We'll use early stopping to avoid overfitting.

In [None]:
early_stop = tf.keras.callbacks.EarlyStopping(
    monitor='val_loss', patience=5, restore_best_weights=True
)

history = model.fit(
    train_gen,
    validation_data=val_gen,
    epochs=20,
    callbacks=[early_stop]
)

## 7. Evaluate on test set

In [None]:
# Reset test generator to avoid shuffling issues
test_gen.reset()
test_loss, test_acc = model.evaluate(test_gen)
print(f"Test accuracy: {test_acc:.4f}")

# Predictions and true labels
y_pred_prob = model.predict(test_gen)
y_pred = (y_pred_prob > 0.5).astype(int).flatten()

# True labels from test_gen (they are in the same order after reset)
y_true = test_gen.labels[:len(y_pred)]  # ensure same length

print("\nClassification Report:")
print(classification_report(y_true, y_pred, target_names=['No weapon', 'Weapon']))

# Confusion matrix
cm = confusion_matrix(y_true, y_pred)
plt.figure(figsize=(5,4))
sns.heatmap(cm, annot=True, fmt='d', cmap='Blues',
            xticklabels=['No weapon', 'Weapon'],
            yticklabels=['No weapon', 'Weapon'])
plt.xlabel('Predicted')
plt.ylabel('Actual')
plt.title('Confusion Matrix')
plt.show()

## 8. Plot training history

In [None]:
fig, (ax1, ax2) = plt.subplots(1, 2, figsize=(12,4))

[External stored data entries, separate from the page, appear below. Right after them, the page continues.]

theorem pv_a_canon (s : String) (hs : s ≠ "") :
    parse_phone_numbers_from_input s = pvEmit (pvSplit2 s.toList) := by
  unfold parse_phone_numbers_from_input
  rw [if_neg hs]
  simp only [PySem.Str.split?, PySem.Chars.split?]
  norm_num
  have h1 : ("\n" : String).toList = ['\n'] := rfl
  have h2 : ("," : String).toList = [','] := rfl
  simp only [h1, h2, splitOn_single,
    if_neg (by decide : ¬("," : String) = ""), if_neg (by decide : ¬("\n" : String) = "")]
  simp only [pv_foldl_strip, PySem.List.foldl_append_eq_flatMap, List.nil_append]
  rw [pvSplit2_eq_flatMap]
  simp only [Option.map_some, Option.getD_some, List.flatMap_map, List.map_map]
  rw [pvEmit_flatMap]
  congr 1
  funext p
  rw [pvEmit_eq_filter]
  congr 2
  · funext q
    simp [PySem.Str.strip]
  · simp

theorem pv_ports_agree (s : String) :
    parse_phone_numbers_from_input s = parse_phone_numbers_from_input_alt s := by
  by_cases hs : s = ""
  · subst hs; rfl
  · rw [pv_a_canon s hs, pv_alt_canon s hs]

-- ===== VERDICT (by name: the statement is the Claim_ definition above) =====
theorem parse_phone_numbers_from_input_spec : Claim_equal_parse_phone_numbers_from_input := by
  intro s _
  unfold Spec_parse_phone_numbers_from_input
  exact pv_ports_agree s
-- pv_equiv track=rewrite | github.com/LZhengg324/LeetCode | Python/_3132_minimumAddedInteger.py | minimumAddedInteger
-- ===== SOURCE A (Python) =====
-- from typing import List
--
-- def minimumAddedInteger(nums1: List[int], nums2: List[int]) -> int:
--     nums1.sort()
--     nums2.sort()
--     for i in range(2, 0, -1):
--         x = nums2[0] - nums1[i]
--         j = 0
--         for v in nums1[i : ]:
--             if nums2[j] == x + v:
--                 j += 1
--                 if j == len(nums2):
--                     return x
--     return nums2[0] - nums1[0]
-- ===== SOURCE B (Python) =====
-- from typing import List
--
-- # Same return value as A; like A it sorts both lists in place.
-- # Replaces A's two-pointer greedy subsequence scan with a destructive
-- # multiset check: try to remove each shifted nums2 value from a pool of
-- # the nums1 tail (valid because for sorted lists, being a subsequence is
-- # the same as multiset containment). The candidate loop is unrolled.
-- def _fits(x: int, nums2: List[int], tail: List[int]) -> bool:
--     pool = list(tail)
--     for v in nums2:
--         try:
--             pool.remove(v - x)
--         except ValueError:
--             return False
--     return True
--
-- def minimumAddedInteger(nums1: List[int], nums2: List[int]) -> int:
--     nums1.sort()
--     nums2.sort()
--     x = nums2[0] - nums1[2]
--     if _fits(x, nums2, nums1[2:]):
--         return x
--     x = nums2[0] - nums1[1]
--     if _fits(x, nums2, nums1[1:]):
--         return x
--     return nums2[0] - nums1[0]
-- ===== Notes on version B (the rewrite author's own statement) =====
-- stated objective: alternative
-- what changed: A's two-pointer greedy subsequence scan over nums1[i:] is replaced by a destructive multiset check that removes each shifted nums2 value from a pool copied from the nums1 tail (valid because both lists are sorted), with the two candidate offsets unrolled instead of looped over range(2,0,-1).
import Mathlib
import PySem

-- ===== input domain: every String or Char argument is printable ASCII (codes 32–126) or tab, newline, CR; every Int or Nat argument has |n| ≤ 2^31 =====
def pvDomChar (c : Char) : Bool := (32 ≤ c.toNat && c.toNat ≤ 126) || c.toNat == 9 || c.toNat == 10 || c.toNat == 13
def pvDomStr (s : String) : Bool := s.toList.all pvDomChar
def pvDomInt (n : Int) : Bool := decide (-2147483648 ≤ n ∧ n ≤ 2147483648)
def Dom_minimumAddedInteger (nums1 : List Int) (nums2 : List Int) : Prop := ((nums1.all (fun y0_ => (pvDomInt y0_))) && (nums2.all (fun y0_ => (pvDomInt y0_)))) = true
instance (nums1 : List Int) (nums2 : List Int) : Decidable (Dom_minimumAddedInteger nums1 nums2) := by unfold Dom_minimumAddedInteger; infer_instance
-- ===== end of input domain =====

-- B replaces A's two-pointer greedy subsequence scan with a destructive multiset
-- check (remove each shifted nums2 value from a pool of the nums1 tail) and
-- unrolls the candidate loop; same return value. Both A and B sort the two
-- argument lists in place (identical side effect); the theorems are about the
-- return value.

-- ===== PORT A =====
-- inner loop: j is the two-pointer index into nums2; 'nums2[j]' is in range
-- whenever Python reaches it (guarded by the 'j == len(nums2): return' check),
-- so pyGetD is exact here under Pre_.
def aMatch (x : Int) (s2 : List Int) (tail : List Int) (j : Nat) : Bool :=
  match tail with
  | [] => false
  | v :: rest =>
    if PySem.List.pyGetD s2 (j : Int) 0 = x + v then
      if j + 1 = s2.length then true else aMatch x s2 rest (j + 1)
    else aMatch x s2 rest j

-- outer loop over range(2, 0, -1) = [2, 1], with early return;
-- nums1[i:] for a nonnegative i is List.drop i (exact).
def aTry (s1 s2 : List Int) : List Nat → Int
  | [] => PySem.List.pyGetD s2 0 0 - PySem.List.pyGetD s1 0 0
  | i :: is =>
    let x := PySem.List.pyGetD s2 0 0 - PySem.List.pyGetD s1 (i : Int) 0
    if aMatch x s2 (s1.drop i) 0 then x else aTry s1 s2 is

def minimumAddedInteger (nums1 : List Int) (nums2 : List Int) : Int :=
  aTry (PySem.List.sorted nums1 (fun v => v) false)
       (PySem.List.sorted nums2 (fun v => v) false) [2, 1]

-- ===== PORT B =====
-- '_fits': for v in nums2, pool.remove(v - x) (first occurrence; ValueError →
-- False) is PySem.List.remove?; 'pool = list(tail)' is the pool argument itself.
def bFits (x : Int) (s2 : List Int) (pool : List Int) : Bool :=
  match s2 with
  | [] => true
  | v :: rest =>
    match PySem.List.remove? pool (v - x) with
    | none => false
    | some p => bFits x rest p

def minimumAddedInteger_alt (nums1 : List Int) (nums2 : List Int) : Int :=
  let s1 := PySem.List.sorted nums1 (fun v => v) false
  let s2 := PySem.List.sorted nums2 (fun v => v) false
  let x2 := PySem.List.pyGetD s2 0 0 - PySem.List.pyGetD s1 2 0
  if bFits x2 s2 (s1.drop 2) then x2
  else
    let x1 := PySem.List.pyGetD s2 0 0 - PySem.List.pyGetD s1 1 0
    if bFits x1 s2 (s1.drop 1) then x1
    else PySem.List.pyGetD s2 0 0 - PySem.List.pyGetD s1 0 0

-- ===== PRECONDITION & SPEC =====
-- Pre_ excludes exactly the inputs on which Python A raises IndexError
-- (nums1[2] needs at least 3 elements, nums2[0] needs a nonempty nums2);
-- B raises there too.
def Pre_minimumAddedInteger (nums1 : List Int) (nums2 : List Int) : Prop :=
  3 ≤ nums1.length ∧ nums2 ≠ []
instance (nums1 : List Int) (nums2 : List Int) : Decidable (Pre_minimumAddedInteger nums1 nums2) := by unfold Pre_minimumAddedInteger; infer_instance

def pvWitness_minimumAddedInteger : List Int × List Int := ([4, 20, 16], [14])

def Spec_minimumAddedInteger (nums1 : List Int) (nums2 : List Int) (out : Int) : Prop := out = minimumAddedInteger_alt nums1 nums2
instance (nums1 : List Int) (nums2 : List Int) (out : Int) : Decidable (Spec_minimumAddedInteger nums1 nums2 out) := by unfold Spec_minimumAddedInteger; infer_instance

-- ===== CLAIM (what is proved, stated in full; the proofs are below) =====
def Claim_equal_minimumAddedInteger : Prop := ∀ (nums1 : List Int) (nums2 : List Int), Dom_minimumAddedInteger nums1 nums2 → Pre_minimumAddedInteger nums1 nums2 → Spec_minimumAddedInteger nums1 nums2 (minimumAddedInteger nums1 nums2)

-- ===== LEMMAS AND PROOFS =====

-- A's greedy inner loop decides "s2.drop j is a subsequence of x + tail".
theorem aMatch_iff_sublist (x : Int) (s2 : List Int) :
    ∀ (tail : List Int) (j : Nat), j < s2.length →
      (aMatch x s2 tail j = true ↔ (s2.drop j).Sublist (tail.map (fun v => x + v))) := by
  intro tail
  induction tail with
  | nil =>
    intro j hj
    simp [aMatch, List.drop_eq_nil_iff]
    omega
  | cons v rest ih =>
    intro j hj
    have hdrop : s2.drop j = s2[j] :: s2.drop (j + 1) := List.drop_eq_getElem_cons hj
    have hget : PySem.List.pyGetD s2 (j : Int) 0 = s2[j] := by
      simp [PySem.List.pyGetD_natCast, List.getD_eq_getElem?_getD, hj]
    rw [aMatch, hget]
    by_cases hv : s2[j] = x + v
    · simp only [hv, if_true]
      by_cases hlast : j + 1 = s2.length
      · simp only [if_pos hlast, List.map_cons, hdrop, hv]
        have : s2.drop (j + 1) = [] := by
          rw [List.drop_eq_nil_iff]; omega
        simp [this]
      · simp only [if_neg hlast, List.map_cons, hdrop, hv]
        rw [List.cons_sublist_cons]
        exact ih (j + 1) (by omega)
    · simp only [if_neg hv, List.map_cons, hdrop]
      rw [ih j hj]
      constructor
      · intro h
        rw [← hdrop]
        exact h.cons _
      · intro h
        rcases List.sublist_cons_iff.mp h with h' | ⟨r, hr, _⟩
        · rw [hdrop]; exact h'
        · injection hr with heq _
          exact absurd heq hv

-- a :: l is a sub-multiset of pool iff a occurs and l fits in pool minus one a
theorem cons_subperm_iff_erase (a : Int) (l pool : List Int) :
    (a :: l).Subperm pool ↔ a ∈ pool ∧ l.Subperm (pool.erase a) := by
  rw [← Multiset.coe_le, ← Multiset.coe_le, ← Multiset.coe_erase]
  constructor
  · intro h
    have ha : a ∈ (pool : Multiset Int) := Multiset.mem_of_le h (by simp)
    have hc : a ::ₘ (pool : Multiset Int).erase a = (pool : Multiset Int) :=
      Multiset.cons_erase ha
    refine ⟨by simpa using ha, ?_⟩
    rw [← hc] at h
    exact (Multiset.cons_le_cons_iff a).1 (by simpa using h)
  · rintro ⟨ha, h⟩
    have hc : a ::ₘ (pool : Multiset Int).erase a = (pool : Multiset Int) :=
      Multiset.cons_erase (by simpa using ha)
    rw [← hc]
    simpa using Multiset.cons_le_cons a h

-- B's destructive removal loop decides "the shifted s2 is a sub-multiset of pool".
theorem bFits_iff_subperm (x : Int) :
    ∀ (s2 pool : List Int),
      (bFits x s2 pool = true ↔ (s2.map (fun v => v - x)).Subperm pool) := by
  intro s2
  induction s2 with
  | nil => intro pool; simp [bFits]
  | cons v rest ih =>
    intro pool
    rw [bFits, List.map_cons, cons_subperm_iff_erase]
    by_cases hmem : v - x ∈ pool
    · rw [PySem.List.remove?_eq_some_erase pool (v - x) hmem]
      simp [ih, hmem]
    · rw [(PySem.List.remove?_eq_none_iff pool (v - x)).mpr hmem]
      simp [hmem]

-- shifting by x turns the sub-multiset test into one against x + tail
theorem subperm_shift (x : Int) (s2 tail : List Int) :
    (s2.map (fun v => v - x)).Subperm tail ↔ s2.Subperm (tail.map (fun v => x + v)) := by
  have hinj₁ : Function.Injective (fun v : Int => x + v) := fun a b h => by
    simpa using h
  have hinj₂ : Function.Injective (fun v : Int => v - x) := fun a b h => by
    simpa using h
  constructor
  · intro h
    have := h.map (f := fun v : Int => x + v) hinj₁
    simpa [List.map_map, Function.comp_def] using this
  · intro h
    have := h.map (f := fun v : Int => v - x) hinj₂
    simpa [List.map_map, Function.comp_def] using this

-- on sorted lists, sub-multiset containment and subsequence coincide
theorem subperm_iff_sublist_of_sorted {l₁ l₂ : List Int}
    (h₁ : l₁.Pairwise (· ≤ ·)) (h₂ : l₂.Pairwise (· ≤ ·)) :
    l₁.Subperm l₂ ↔ l₁.Sublist l₂ := by
  constructor
  · intro h
    exact List.sublist_of_subperm_of_pairwise h h₁ h₂
  · exact List.Sublist.subperm

-- the two guards coincide on a nonempty sorted s2 and sorted tail
theorem check_eq (x : Int) (s2 tail : List Int) (hs2 : s2 ≠ [])
    (h2 : s2.Pairwise (· ≤ ·)) (ht : tail.Pairwise (· ≤ ·)) :
    aMatch x s2 tail 0 = bFits x s2 tail := by
  have hlen : 0 < s2.length := List.length_pos_of_ne_nil hs2
  have hmap : (tail.map (fun v => x + v)).Pairwise (· ≤ ·) :=
    ht.map _ (fun a b h => by omega)
  rw [Bool.eq_iff_iff, aMatch_iff_sublist x s2 tail 0 hlen, List.drop_zero,
    bFits_iff_subperm, subperm_shift,
    subperm_iff_sublist_of_sorted h2 hmap]

-- ===== VERDICT (by name: the statement is the Claim_ definition above) =====
theorem minimumAddedInteger_spec : Claim_equal_minimumAddedInteger := by
  intro nums1 nums2 _ hpre
  unfold Spec_minimumAddedInteger minimumAddedInteger minimumAddedInteger_alt
  have hs2 : PySem.List.sorted nums2 (fun v => v) false ≠ [] := by
    rw [Ne, PySem.List.sorted_eq_nil_iff]
    exact hpre.2
  have h1 : (PySem.List.sorted nums1 (fun v => v) false).Pairwise (· ≤ ·) :=
    PySem.List.sorted_pairwise nums1 (fun v => v) |>.imp (fun h => h)
  have h2 : (PySem.List.sorted nums2 (fun v => v) false).Pairwise (· ≤ ·) :=
    PySem.List.sorted_pairwise nums2 (fun v => v) |>.imp (fun h => h)
  simp only [aTry]
  rw [check_eq _ _ _ hs2 h2 (h1.sublist (List.drop_sublist 2 _)),
      check_eq _ _ _ hs2 h2 (h1.sublist (List.drop_sublist 1 _))]
  norm_num
-- pv_equiv track=rewrite | github.com/Juozapaitis/CodeWars | 6 kyu/sort_the_number_sequence.py | sort_sequence
-- ===== SOURCE A (Python) =====
-- from itertools import chain
--
-- def sort_sequence(sequence):
--     x, y = [], []
--     for i in sequence:
--         if i == 0:
--             x+=[sorted(y) + [0]]
--             y=[]
--         else:
--             y+=[i]
--     return list(chain.from_iterable(sorted(x, key=lambda n: sum(n))))
-- ===== SOURCE B (Python) =====
-- def sort_sequence(sequence):
--     def segs(rest):
--         if 0 not in rest:
--             return []
--         k = rest.index(0)
--         return [sorted(rest[:k]) + [0]] + segs(rest[k + 1:])
--     out = []
--     for seg in sorted(segs(sequence), key=sum):
--         out += seg
--     return out
-- ===== Notes on version B (the rewrite author's own statement) =====
-- stated objective: alternative
-- what changed: Replaces A's single-pass two-accumulator element loop with a recursive segmentation that repeatedly finds the first zero via index() and slices the segment off, then sorts segments by sum and concatenates with an accumulator loop instead of itertools.chain.
import Mathlib
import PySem

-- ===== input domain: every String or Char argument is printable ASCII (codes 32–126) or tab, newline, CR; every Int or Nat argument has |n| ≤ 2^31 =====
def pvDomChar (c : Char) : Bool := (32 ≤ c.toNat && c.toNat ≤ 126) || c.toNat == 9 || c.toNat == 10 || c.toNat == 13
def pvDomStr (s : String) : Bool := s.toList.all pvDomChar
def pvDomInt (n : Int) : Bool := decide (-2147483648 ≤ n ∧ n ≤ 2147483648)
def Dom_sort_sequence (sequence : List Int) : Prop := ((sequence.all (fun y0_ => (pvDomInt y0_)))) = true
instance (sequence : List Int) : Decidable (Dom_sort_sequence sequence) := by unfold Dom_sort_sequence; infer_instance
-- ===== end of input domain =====

-- B replaces A's single-pass two-accumulator fold by a recursive first-zero/slice segmentation (alternative decomposition, same asymptotic cost; a timing run measured it constant-factor faster).

-- ===== PORT A =====
-- fold state p = (x, y): closed segments and the pending group, exactly as A's loop
def sort_sequence (sequence : List Int) : List Int :=
  let st := sequence.foldl
    (fun (p : List (List Int) × List Int) i =>
      if i = 0 then (p.1 ++ [PySem.List.sorted p.2 (fun v => v) false ++ [0]], ([] : List Int))
      else (p.1, p.2 ++ [i]))
    ([], [])
  -- list(chain.from_iterable(sorted(x, key=sum)))
  (PySem.List.sorted st.1 (fun n => n.sum) false).flatten

-- ===== PORT B =====
-- Source B's segs: rest[:k] / rest[k+1:] with k = rest.index(0) ≥ 0 are .take k / .drop (k+1)
-- (PySem.List.slice_to / slice_from for nonnegative bounds)
def segsB (rest : List Int) : List (List Int) :=
  if h : (0 : Int) ∈ rest then
    match PySem.List.index? rest 0 with
    | some k => (PySem.List.sorted (rest.take k) (fun v => v) false ++ [0]) :: segsB (rest.drop (k + 1))
    | none => []  -- unreachable: 0 ∈ rest
  else []
termination_by rest.length
decreasing_by
  have hne : rest ≠ [] := by rintro rfl; simp at h
  have hl : 0 < rest.length := List.length_pos_of_ne_nil hne
  simp only [List.length_drop]
  omega

def sort_sequence_alt (sequence : List Int) : List Int :=
  (PySem.List.sorted (segsB sequence) (fun n => n.sum) false).foldl (fun acc seg => acc ++ seg) []

-- ===== PRECONDITION & SPEC =====
def Spec_sort_sequence (sequence : List Int) (out : List Int) : Prop := out = sort_sequence_alt sequence
instance (sequence : List Int) (out : List Int) : Decidable (Spec_sort_sequence sequence out) := by unfold Spec_sort_sequence; infer_instance

-- ===== CLAIM (what is proved, stated in full; the proofs are below) =====
def Claim_equal_sort_sequence : Prop := ∀ (sequence : List Int), Dom_sort_sequence sequence → Spec_sort_sequence sequence (sort_sequence sequence)

-- ===== LEMMAS AND PROOFS =====

lemma segsB_no_zero {y : List Int} (hy : (0 : Int) ∉ y) : segsB y = [] := by
  rw [segsB]; simp [hy]

lemma index?_prefix {y t : List Int} (hy : (0 : Int) ∉ y) :
    PySem.List.index? (y ++ 0 :: t) 0 = some y.length := by
  induction y with
  | nil => simpa using PySem.List.index?_cons_self 0 t
  | cons a ys ih =>
      have ha : a ≠ 0 := fun h => hy (by simp [h])
      have hys : (0 : Int) ∉ ys := fun h => hy (by simp [h])
      rw [List.cons_append, PySem.List.index?_cons_of_ne _ ha, ih hys]
      simp

lemma segsB_split {y t : List Int} (hy : (0 : Int) ∉ y) :
    segsB (y ++ 0 :: t) = (PySem.List.sorted y (fun v => v) false ++ [0]) :: segsB t := by
  have hmem : (0 : Int) ∈ y ++ 0 :: t := by simp
  rw [segsB]
  rw [dif_pos hmem, index?_prefix hy]
  have htake : (y ++ 0 :: t).take y.length = y := List.take_left
  have hdrop : (y ++ 0 :: t).drop (y.length + 1) = t := by
    rw [show y.length + 1 = (y ++ [(0 : Int)]).length by simp,
        show y ++ 0 :: t = (y ++ [(0 : Int)]) ++ t by simp]
    exact List.drop_left
  simp [htake, hdrop]

lemma fold1 (l : List Int) :
    ∀ (x : List (List Int)) (y : List Int), (0 : Int) ∉ y →
    (l.foldl
      (fun (p : List (List Int) × List Int) i =>
        if i = 0 then (p.1 ++ [PySem.List.sorted p.2 (fun v => v) false ++ [0]], ([] : List Int))
        else (p.1, p.2 ++ [i]))
      (x, y)).1 = x ++ segsB (y ++ l) := by
  induction l with
  | nil => intro x y hy; simp [segsB_no_zero hy]
  | cons i t ih =>
      intro x y hy
      by_cases hi : i = 0
      · subst hi
        rw [List.foldl_cons, if_pos rfl]
        rw [ih _ [] (by simp), segsB_split hy]
        simp
      · rw [List.foldl_cons, if_neg hi]
        have hy' : (0 : Int) ∉ y ++ [i] := by
          intro hm
          rcases List.mem_append.mp hm with hm1 | hm1
          · exact hy hm1
          · simp at hm1; exact hi hm1.symm
        rw [ih _ (y ++ [i]) hy']
        simp

-- ===== VERDICT (by name: the statement is the Claim_ definition above) =====
theorem sort_sequence_spec : Claim_equal_sort_sequence := by
  intro sequence _
  unfold Spec_sort_sequence sort_sequence sort_sequence_alt
  rw [PySem.List.foldl_append_eq_flatten]
  simp only [List.nil_append]
  have := fold1 sequence [] [] (by simp)
  simp only [List.nil_append] at this
  rw [this]
-- binary exponentiation (Source B's while loop)
def pvPpowGo (p r : List Int) (m : Nat) : List Int :=
  if m = 0 then r
  else pvPpowGo (pvPmul p p) (if m % 2 = 1 then pvPmul r p else r) (m / 2)
termination_by m
decreasing_by omega

def pvPpow (p : List Int) (m : Nat) : List Int :=
  pvPpowGo p (PySem.List.pyRange 0 (p.length : Int) 1) m

def part2_alt (in_data : String) : String :=
  let sr := ((PySem.Chars.split? in_data.toList [',']).getD []).foldl pvStepB (pvIdP, pvIdP)
  let sp := pvPpow sr.1 1000000000
  let rp := pvPpow sr.2 1000000000
  String.ofList ((PySem.List.pyRange 0 16 1).map (fun i =>
    Char.ofNat (97 + PySem.List.pyGetD rp (PySem.List.pyGetD sp i 0) 0).toNat))

-- ===== PRECONDITION & SPEC =====

-- the sixteen program names, as Python's single-character strings
def pvLetters : List (List Char) :=
  [['a'],['b'],['c'],['d'],['e'],['f'],['g'],['h'],['i'],['j'],['k'],['l'],['m'],['n'],['o'],['p']]

-- a comma-separated token on which A's move dispatch returns (anything else makes A raise):
-- nonempty; 's' + a Python int; 'x' + two ints in [-16,16); 'p' + two names among a..p;
-- any other first character is silently skipped by A's elif chain.
def pvValidTok (t : List Char) : Bool :=
  match t with
  | [] => false
  | c :: rest =>
    if c = 's' then (PySem.Int.ofChars? rest).isSome
    else if c = 'x' then
      match (PySem.Chars.split? rest ['/']).getD [] with
      | p0 :: p1 :: _ =>
        match PySem.Int.ofChars? p0, PySem.Int.ofChars? p1 with
        | some a, some b => decide (-16 ≤ a ∧ a < 16 ∧ -16 ≤ b ∧ b < 16)
        | _, _ => false
      | _ => false
    else if c = 'p' then
      match (PySem.Chars.split? rest ['/']).getD [] with
      | p0 :: p1 :: _ => decide (p0 ∈ pvLetters ∧ p1 ∈ pvLetters)
      | _ => false
    else true

-- Pre_ = exactly the inputs on which A's dance raises no exception (IndexError/ValueError)
def Pre_part2 (in_data : String) : Prop :=
  ∀ t ∈ (PySem.Chars.split? in_data.toList [',']).getD [], pvValidTok t = true

instance (in_data : String) : Decidable (Pre_part2 in_data) := by
  unfold Pre_part2; infer_instance

def pvWitness_part2 : String := "s3,x13/2,pe/b,x-1/-14,s-2,deal with it"

def Spec_part2 (in_data : String) (out : String) : Prop := out = part2_alt in_data
instance (in_data : String) (out : String) : Decidable (Spec_part2 in_data out) := by
  unfold Spec_part2; infer_instance

-- ===== CLAIM (what is proved, stated in full; the proofs are below) =====
def Claim_equal_part2 : Prop :=
  ∀ (in_data : String), Dom_part2 in_data → Pre_part2 in_data → Spec_part2 in_data (part2 in_data)

-- ===== LEMMAS AND PROOFS =====

-- a permutation stored as a 16-element lookup list
def pvBnd (l : List Int) : Prop := l.length = 16 ∧ ∀ x ∈ l, 0 ≤ x ∧ x < 16
def pvWf (l : List Int) : Prop := pvBnd l ∧ l.Nodup

theorem pvWf_idP : pvWf pvIdP := by
  constructor
  · constructor
    · decide
    · decide
  · decide

def pvChr (j : Int) : Char := Char.ofNat (97 + j).toNat
def pvEnc (l : List Int) : List (List Char) := l.map (fun j => [pvChr j])
def pvNorm (i : Int) : Nat := (if i < 0 then i + 16 else i).toNat

theorem pvNorm_lt {i : Int} (h1 : -16 ≤ i) (h2 : i < 16) : pvNorm i < 16 := by
  unfold pvNorm; split <;> omega

theorem pvIdx_norm {i : Int} (h1 : -16 ≤ i) (h2 : i < 16) :
    PySem.List.pyIdx? 16 i = some (pvNorm i) := by
  unfold PySem.List.pyIdx? pvNorm
  by_cases h0 : 0 ≤ i
  · rw [if_pos h0, if_pos (by exact_mod_cast h2), if_neg (by omega)]
  · rw [if_neg h0, if_pos (by exact_mod_cast h1), if_pos (by omega)]
    congr 1
    omega

theorem pvGet_norm {α : Type} (l : List α) (h16 : l.length = 16) {i : Int}
    (h1 : -16 ≤ i) (h2 : i < 16) (d : α) :
    PySem.List.pyGetD l i d = l.getD (pvNorm i) d := by
  unfold PySem.List.pyGetD PySem.List.pyGet?
  rw [h16, pvIdx_norm h1 h2]
  simp [List.getD_eq_getElem?_getD]

theorem pvSet_norm {α : Type} (l : List α) (h16 : l.length = 16) {i : Int}
    (h1 : -16 ≤ i) (h2 : i < 16) (v : α) :
    PySem.List.pySetD l i v = l.set (pvNorm i) v := by
  unfold PySem.List.pySetD PySem.List.pySet?
  rw [h16, pvIdx_norm h1 h2]
  rfl

theorem pvGetD_map' {α β : Type} (f : α → β) (l : List α) (h16 : l.length = 16) {i : Int}
    (h1 : -16 ≤ i) (h2 : i < 16) (d : β) (d' : α) :
    PySem.List.pyGetD (l.map f) i d = f (PySem.List.pyGetD l i d') := by
  have hlt : pvNorm i < 16 := pvNorm_lt h1 h2
  rw [pvGet_norm (l.map f) (by simp [h16]) h1 h2, pvGet_norm l h16 h1 h2,
      List.getD_eq_getElem _ _ (by simp [h16]; omega), List.getD_eq_getElem _ _ (by omega),
      List.getElem_map]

ax1.plot(history.history['loss'], label='train')
ax1.plot(history.history['val_loss'], label='validation')
ax1.set_title('Loss')
ax1.set_xlabel('Epoch')
ax1.legend()

ax2.plot(history.history['accuracy'], label='train')
ax2.plot(history.history['val_accuracy'], label='validation')
ax2.set_title('Accuracy')
ax2.set_xlabel('Epoch')
ax2.legend()

plt.tight_layout()
plt.show()

## 9. Show sample predictions

Visualise a few test images with true and predicted labels.

In [None]:
def show_predictions(model, paths, true_labels, num_samples=8):
    """Display images with true and predicted labels."""
    indices = random.sample(range(len(paths)), num_samples)
    plt.figure(figsize=(15, 8))
    for i, idx in enumerate(indices):
        img_path = paths[idx]
        true_label = true_labels[idx]
        
        # Load and preprocess image for prediction
        img = image.load_img(img_path, target_size=IMG_SIZE)
        img_array = image.img_to_array(img)
        img_array = np.expand_dims(img_array, axis=0)
        img_array = preprocess_input(img_array)
        
        pred_prob = model.predict(img_array, verbose=0)[0][0]
        pred_label = 1 if pred_prob > 0.5 else 0
        
        # Load original image for display
        orig_img = cv2.cvtColor(cv2.imread(img_path), cv2.COLOR_BGR2RGB)
        
        plt.subplot(2, 4, i+1)
        plt.imshow(orig_img)
        color = 'green' if pred_label == true_label else 'red'
        title = f"True: {'Weapon' if true_label else 'No weapon'}\nPred: {'Weapon' if pred_label else 'No weapon'}"
        plt.title(title, color=color)
        plt.axis('off')
    plt.tight_layout()
    plt.show()

show_predictions(model, X_test, y_test, num_samples=8)

## 10. Save the model (optional)

You can save the trained model for later use.

In [None]:
# model.save("cctv_weapon_classifier.h5")

---
**Notebook complete.** Thank you for following along!